What the task asks ::
Given the entries that follow, write out exactly the lines starting at the one containing "rcases Int.emod_two_eq y" and ending at the one containing "false := by rw [hx]; rfl", both ends included, and only those.

Material supplied ::
-- the per-slot candidate list of B's loop, at slot i + L0
lemma B_vals (s : List Char) (n i L0 : Nat) (di : Int)
    (G : PySem.Dict (Nat × List Char) (List (List Char))) (ls : List Nat) (hnd : ls.Nodup) :
    (((ls.filterMap (gB s n i di G)).filter (fun u => u.1 == i + L0)).map (·.2)) =
      if L0 ∈ ls then ((gB s n i di G L0).map (·.2)).toList else [] := by
  induction ls with
  | nil => rfl
  | cons L ls ih =>
    obtain ⟨hL, hnd'⟩ := List.nodup_cons.mp hnd
    rw [List.filterMap_cons]
    by_cases hLL : L = L0
    · subst hLL
      cases hg : gB s n i di G L with
      | none =>
        rw [ih hnd']
        by_cases hmem : L ∈ ls
        · exact absurd hmem hL
        · simp [hmem]
      | some u =>
        obtain ⟨hu1, _⟩ := gB_slot s n i di G L u hg
        rw [List.filter_cons_of_pos (by simp [hu1]), List.map_cons, ih hnd',
          if_neg hL, if_pos List.mem_cons_self]
        rfl
    · have hne : ¬ L0 = L := fun hcontra => hLL hcontra.symm
      cases hg : gB s n i di G L with
      | none =>
        rw [ih hnd']
        simp [List.mem_cons, hne]
      | some u =>
        obtain ⟨hu1, _⟩ := gB_slot s n i di G L u hg
        have hfu : (u.1 == i + L0) = false := by
          rw [hu1, beq_eq_false_iff_ne]
          omega
        rw [List.filter_cons_of_neg (by rw [hfu]; simp), ih hnd']
        simp [List.mem_cons, hne]

lemma ext_of_getD (l1 l2 : List (Option Int)) (hlen : l1.length = l2.length)
    (h : ∀ j, l1.getD j none = l2.getD j none) : l1 = l2 := by
  apply List.ext_getElem?
  intro k
  by_cases hk : k < l1.length
  · have hk2 : k < l2.length := hlen ▸ hk
    have h1 : l1[k]? = some l1[k] := List.getElem?_eq_getElem hk
    have h2 : l2[k]? = some l2[k] := List.getElem?_eq_getElem hk2
    have hkk := h k
    rw [List.getD_eq_getElem?_getD, List.getD_eq_getElem?_getD, h1, h2] at hkk
    simp only [Option.getD_some] at hkk
    rw [h1, h2, hkk]
  · rw [List.getElem?_eq_none (by omega), List.getElem?_eq_none (by omega)]

-- at every slot, A's candidates and B's aggregated candidate have the same min-fold
lemma slotEq (s : List Char) (n i : Nat) (di : Int) (words : List String) (j : Nat)
    (o : Option Int) :
    ominFold o (((words.filterMap (gA s n i di)).filter (fun u => u.1 == j)).map (·.2)) =
      ominFold o ((((PySem.List.dedup (words.map (fun w => w.toList.length))).filterMap
          (gB s n i di (grps words))).filter (fun u => u.1 == j)).map (·.2)) := by
  by_cases hij : i ≤ j ∧ j ≤ n
  · obtain ⟨h1, h2⟩ := hij
    have hj : j = i + (j - i) := by omega
    rw [hj, A_vals s n i (j - i) di words (by omega),
      B_vals s n i (j - i) di (grps words) _ (PySem.List.nodup_dedup _)]
    have hg := grps_getD words ((j - i), csort (subAt s i (j - i)))
    cases hq : (grps words).get? ((j - i), csort (subAt s i (j - i))) with
    | none =>
      have hM : (words.map String.toList).filter
          (fun w => sigOf w == ((j - i), csort (subAt s i (j - i)))) = [] := by
        rw [← hg]
        exact PySem.Dict.getD_of_get?_eq_none (grps words) [] hq
      have hgB : gB s n i di (grps words) (j - i) = none := by
        unfold gB
        rw [if_pos (by omega), hq]
      rw [hM, List.map_nil, hgB]
      simp
    | some ws =>
      have hws : ws = (words.map String.toList).filter
          (fun w => sigOf w == ((j - i), csort (subAt s i (j - i)))) := by
        rw [← hg]
        exact (PySem.Dict.getD_of_get?_eq_some (grps words) [] hq).symm
      cases hMcase : (words.map String.toList).filter
          (fun w => sigOf w == ((j - i), csort (subAt s i (j - i)))) with
      | nil =>
        have hgB : gB s n i di (grps words) (j - i) = none := by
          unfold gB
          rw [if_pos (by omega), hq, hws.trans hMcase]
          rfl
        rw [hgB, List.map_nil]
        simp
      | cons w0 t =>
        have hw0 : w0 ∈ (words.map String.toList).filter
            (fun w => sigOf w == ((j - i), csort (subAt s i (j - i)))) := by
          rw [hMcase]; exact List.mem_cons_self
        have hw0len : w0.length = j - i := by
          have hf := (List.mem_filter.mp hw0).2
          rw [beq_iff_eq] at hf
          exact congrArg Prod.fst hf
        have hL0mem : (j - i) ∈ PySem.List.dedup (words.map (fun w => w.toList.length)) := by
          rw [PySem.List.mem_dedup]
          have hm := (List.mem_filter.mp hw0).1
          rw [List.mem_map] at hm
          obtain ⟨word, hword, hweq⟩ := hm
          rw [List.mem_map]
          exact ⟨word, hword, by rw [hweq, hw0len]⟩
        have hgB : gB s n i di (grps words) (j - i) = some (i + (j - i),
            di + (t.map (fun w => mismatch w (subAt s i (j - i)))).foldl min
              (mismatch w0 (subAt s i (j - i)))) := by
          unfold gB
          rw [if_pos (by omega), hq, hws.trans hMcase]
          show (match PySem.List.min? ((w0 :: t).map (fun w => mismatch w (subAt s i (j - i)))) (fun x => x) with
            | none => none
            | some m => some (i + (j - i), di + m)) = _
          rw [List.map_cons, PySem.List.min?_id_cons]
        rw [hgB, if_pos hL0mem]
        simp only [Option.map_some, Option.toList_some, List.map_cons]
        have key := ominFold_min (t.map (fun w => mismatch w (subAt s i (j - i))))
          (mismatch w0 (subAt s i (j - i))) o di
        simp only [List.map_cons, List.map_map] at key
        rw [show ((fun c => di + c) ∘ fun w => mismatch w (subAt s i (j - i))) =
            (fun w => di + mismatch w (subAt s i (j - i))) from rfl] at key
        rw [key]
        rfl
  · have hA : ((words.filterMap (gA s n i di)).filter (fun u => u.1 == j)) = [] := by
      rw [List.filter_eq_nil_iff]
      intro u hu
      have := gA_mem s n i di words u hu
      simp only [beq_iff_eq]
      omega
    have hB : (((PySem.List.dedup (words.map (fun w => w.toList.length))).filterMap
        (gB s n i di (grps words))).filter (fun u => u.1 == j)) = [] := by
      rw [List.filter_eq_nil_iff]
      intro u hu
      rw [List.mem_filterMap] at hu
      obtain ⟨L, _, hgx⟩ := hu
      obtain ⟨hu1, hle⟩ := gB_slot s n i di (grps words) L u hgx
      simp only [beq_iff_eq]
      omega
    rw [hA, hB]
-- pv_equiv track=rewrite | github.com/AkAsHLW-07/Akash | main (6).py | int_list
-- ===== SOURCE A (Python) =====
-- def int_list(list1):
--
--     even_num=[]
--     odd_num=[]
--     for i in list1:
--
--         if i%2==0:
--
--
--             even_num.append(i*i)
--         else:
--
--             odd_num.append(i)
--
--     return even_num+odd_num
-- ===== SOURCE B (Python) =====
-- def int_list(list1):
--     # Stable sort by parity key (0 for even, 1 for odd) brings the evens (in
--     # original order) before the odds (in original order); then square the evens.
--     return [x * x if x % 2 == 0 else x for x in sorted(list1, key=lambda i: i % 2)]
-- ===== Notes on version B (the rewrite author's own statement) =====
-- stated objective: alternative
-- what changed: Replaces the single partitioning loop with two accumulators by a stable sort of the whole list on the parity key i%2 (evens before odds, order preserved) followed by one map that squares the evens.
import Mathlib
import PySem

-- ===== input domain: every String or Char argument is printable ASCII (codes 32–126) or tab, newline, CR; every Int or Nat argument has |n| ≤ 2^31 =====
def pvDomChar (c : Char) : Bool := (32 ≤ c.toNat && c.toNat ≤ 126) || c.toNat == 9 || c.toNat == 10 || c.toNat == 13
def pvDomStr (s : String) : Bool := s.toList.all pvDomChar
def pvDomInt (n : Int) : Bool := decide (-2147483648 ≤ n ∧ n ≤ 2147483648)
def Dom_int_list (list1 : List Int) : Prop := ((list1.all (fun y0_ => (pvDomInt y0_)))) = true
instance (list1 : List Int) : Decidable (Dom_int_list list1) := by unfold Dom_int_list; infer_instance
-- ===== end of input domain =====

-- B replaces A's partitioning loop by a stable sort on the parity key followed by one map; objective: alternative algorithm.

-- ===== PORT A =====
-- A: one pass accumulating squared evens and odds into two lists, then concatenates.
def int_list (list1 : List Int) : List Int :=
  let p := list1.foldl (fun (acc : List Int × List Int) i =>
    if PySem.Int.mod i 2 == 0 then (acc.1 ++ [i * i], acc.2)
    else (acc.1, acc.2 ++ [i])) ([], [])
  p.1 ++ p.2

-- ===== PORT B =====
-- B: stable sort by the parity key i % 2 (evens before odds, original order kept),
-- then one map squaring the evens.
def int_list_alt (list1 : List Int) : List Int :=
  (PySem.List.sorted list1 (fun i => PySem.Int.mod i 2)).map
    (fun x => if PySem.Int.mod x 2 == 0 then x * x else x)

-- ===== PRECONDITION & SPEC =====
def Spec_int_list (list1 : List Int) (out : List Int) : Prop := out = int_list_alt list1
instance (list1 : List Int) (out : List Int) : Decidable (Spec_int_list list1 out) := by unfold Spec_int_list; infer_instance

-- ===== CLAIM =====
def Claim_equal_int_list : Prop := ∀ (list1 : List Int), Dom_int_list list1 → Spec_int_list list1 (int_list list1)

-- ===== LEMMAS AND PROOFS =====

theorem m2 (i : Int) : PySem.Int.mod i 2 = i % 2 :=
  PySem.Int.mod_eq_emod_of_pos (by norm_num)

theorem insertBy_even (x : Int) (hx : x % 2 = 0) (e o : List Int)
    (he : ∀ y ∈ e, y % 2 = 0) (ho : ∀ y ∈ o, y % 2 = 1) :
    PySem.List.insertBy (fun a b => decide (a % 2 < b % 2)) x (e ++ o)
    = e ++ x :: o := by
  induction e with
  | nil =>
    cases o with
    | nil => simp [PySem.List.insertBy]
    | cons y ys =>
      have hy := ho y (by simp)
      simp [PySem.List.insertBy, hx, hy]
  | cons a e' ih =>
    have ha := he a (by simp)
    simp [PySem.List.insertBy, hx, ha]
    exact ih (fun y hy => he y (by simp [hy]))

theorem insertBy_odd (x : Int) (hx : x % 2 = 1) (l : List Int) :
    PySem.List.insertBy (fun a b => decide (a % 2 < b % 2)) x l
    = l ++ [x] := by
  apply PySem.List.insertBy_of_forall_not_before
  intro y _
  rcases Int.emod_two_eq y with h | h <;> simp [hx, h]

theorem sorted_parity_aux (xs e o : List Int)
    (he : ∀ y ∈ e, y % 2 = 0) (ho : ∀ y ∈ o, y % 2 = 1) :
    xs.foldl (fun acc x => PySem.List.insertBy
      (fun a b => decide (a % 2 < b % 2)) x acc) (e ++ o)
    = (e ++ xs.filter (fun i => i % 2 == 0))
      ++ (o ++ xs.filter (fun i => !(i % 2 == 0))) := by
  induction xs generalizing e o with
  | nil => simp
  | cons x xs ih =>
    simp only [List.foldl_cons, List.filter_cons]
    rcases Int.emod_two_eq x with hx | hx
    · rw [insertBy_even x hx e o he ho]
      have h1 : ((x % 2 == 0) : Bool) = true := by rw [hx]; rfl
      rw [h1]
      simp only [Bool.not_true, reduceIte]
      have := ih (e ++ [x]) o
        (by intro y hy; rcases List.mem_append.mp hy with h | h
            · exact he y h
            · simp at h; exact h ▸ hx) ho
      simpa using this
    · rw [insertBy_odd x hx (e ++ o)]
      have h1 : ((x % 2 == 0) : Bool) = false := by rw [hx]; rfl
      rw [h1]
      simp only [Bool.not_false, reduceIte]
      have := ih e (o ++ [x]) he
        (by intro y hy; rcases List.mem_append.mp hy with h | h
            · exact ho y h
            · simp at h; exact h ▸ hx)
      simpa using this

theorem sorted_parity (xs : List Int) :
    PySem.List.sorted xs (fun i => i % 2)
    = xs.filter (fun i => i % 2 == 0) ++ xs.filter (fun i => !(i % 2 == 0)) := by
  rw [PySem.List.sorted_eq_foldl_insertBy]
  simpa using sorted_parity_aux xs [] [] (by simp) (by simp)

theorem int_list_foldl (list1 : List Int) (e o : List Int) :
    list1.foldl (fun (acc : List Int × List Int) i =>
      if i % 2 == 0 then (acc.1 ++ [i * i], acc.2)
      else (acc.1, acc.2 ++ [i])) (e, o) =
    (e ++ (list1.filter (fun i => i % 2 == 0)).map (fun i => i * i),
     o ++ list1.filter (fun i => !(i % 2 == 0))) := by
  induction list1 generalizing e o with
  | nil => simp
  | cons x xs ih =>
    simp only [List.foldl_cons, List.filter_cons]
    by_cases h : (x % 2 == 0) = true
    · rw [if_pos h, if_pos h, ih]
      have h2 : (!(x % 2 == 0)) = false := by rw [h]; rfl
      rw [h2]; simp
    · rw [if_neg h, if_neg h, ih]
      have h2 : (!(x % 2 == 0)) = true := by rw [Bool.eq_false_iff.mpr h]; rfl
      rw [h2]; simp

-- ===== VERDICT =====
theorem int_list_spec : Claim_equal_int_list := by
  intro list1 _
  unfold Spec_int_list int_list int_list_alt
  simp only [m2]
  rw [int_list_foldl, sorted_parity, List.map_append]
  simp only [List.nil_append]
  congr 1
  · apply List.map_congr_left
    intro x hx
    have := (List.mem_filter.mp hx).2
    simp only [beq_iff_eq] at this
    simp [this]
  · have h : ∀ x ∈ list1.filter (fun i => !((i % 2 == 0) : Bool)),
        (fun x => if (x % 2 == 0 : Bool) then x * x else x) x = id x := by
      intro x hx
      have := (List.mem_filter.mp hx).2
      simp only [Bool.not_eq_true', beq_eq_false_iff_ne] at this
      simp [this]
    rw [List.map_congr_left h, List.map_id]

Solved problem ::
  rcases Int.emod_two_eq y with h | h <;> simp [hx, h]

theorem sorted_parity_aux (xs e o : List Int)
    (he : ∀ y ∈ e, y % 2 = 0) (ho : ∀ y ∈ o, y % 2 = 1) :
    xs.foldl (fun acc x => PySem.List.insertBy
      (fun a b => decide (a % 2 < b % 2)) x acc) (e ++ o)
    = (e ++ xs.filter (fun i => i % 2 == 0))
      ++ (o ++ xs.filter (fun i => !(i % 2 == 0))) := by
  induction xs generalizing e o with
  | nil => simp
  | cons x xs ih =>
    simp only [List.foldl_cons, List.filter_cons]
    rcases Int.emod_two_eq x with hx | hx
    · rw [insertBy_even x hx e o he ho]
      have h1 : ((x % 2 == 0) : Bool) = true := by rw [hx]; rfl
      rw [h1]
      simp only [Bool.not_true, reduceIte]
      have := ih (e ++ [x]) o
        (by intro y hy; rcases List.mem_append.mp hy with h | h
            · exact he y h
            · simp at h; exact h ▸ hx) ho
      simpa using this
    · rw [insertBy_odd x hx (e ++ o)]
      have h1 : ((x % 2 == 0) : Bool) = false := by rw [hx]; rfl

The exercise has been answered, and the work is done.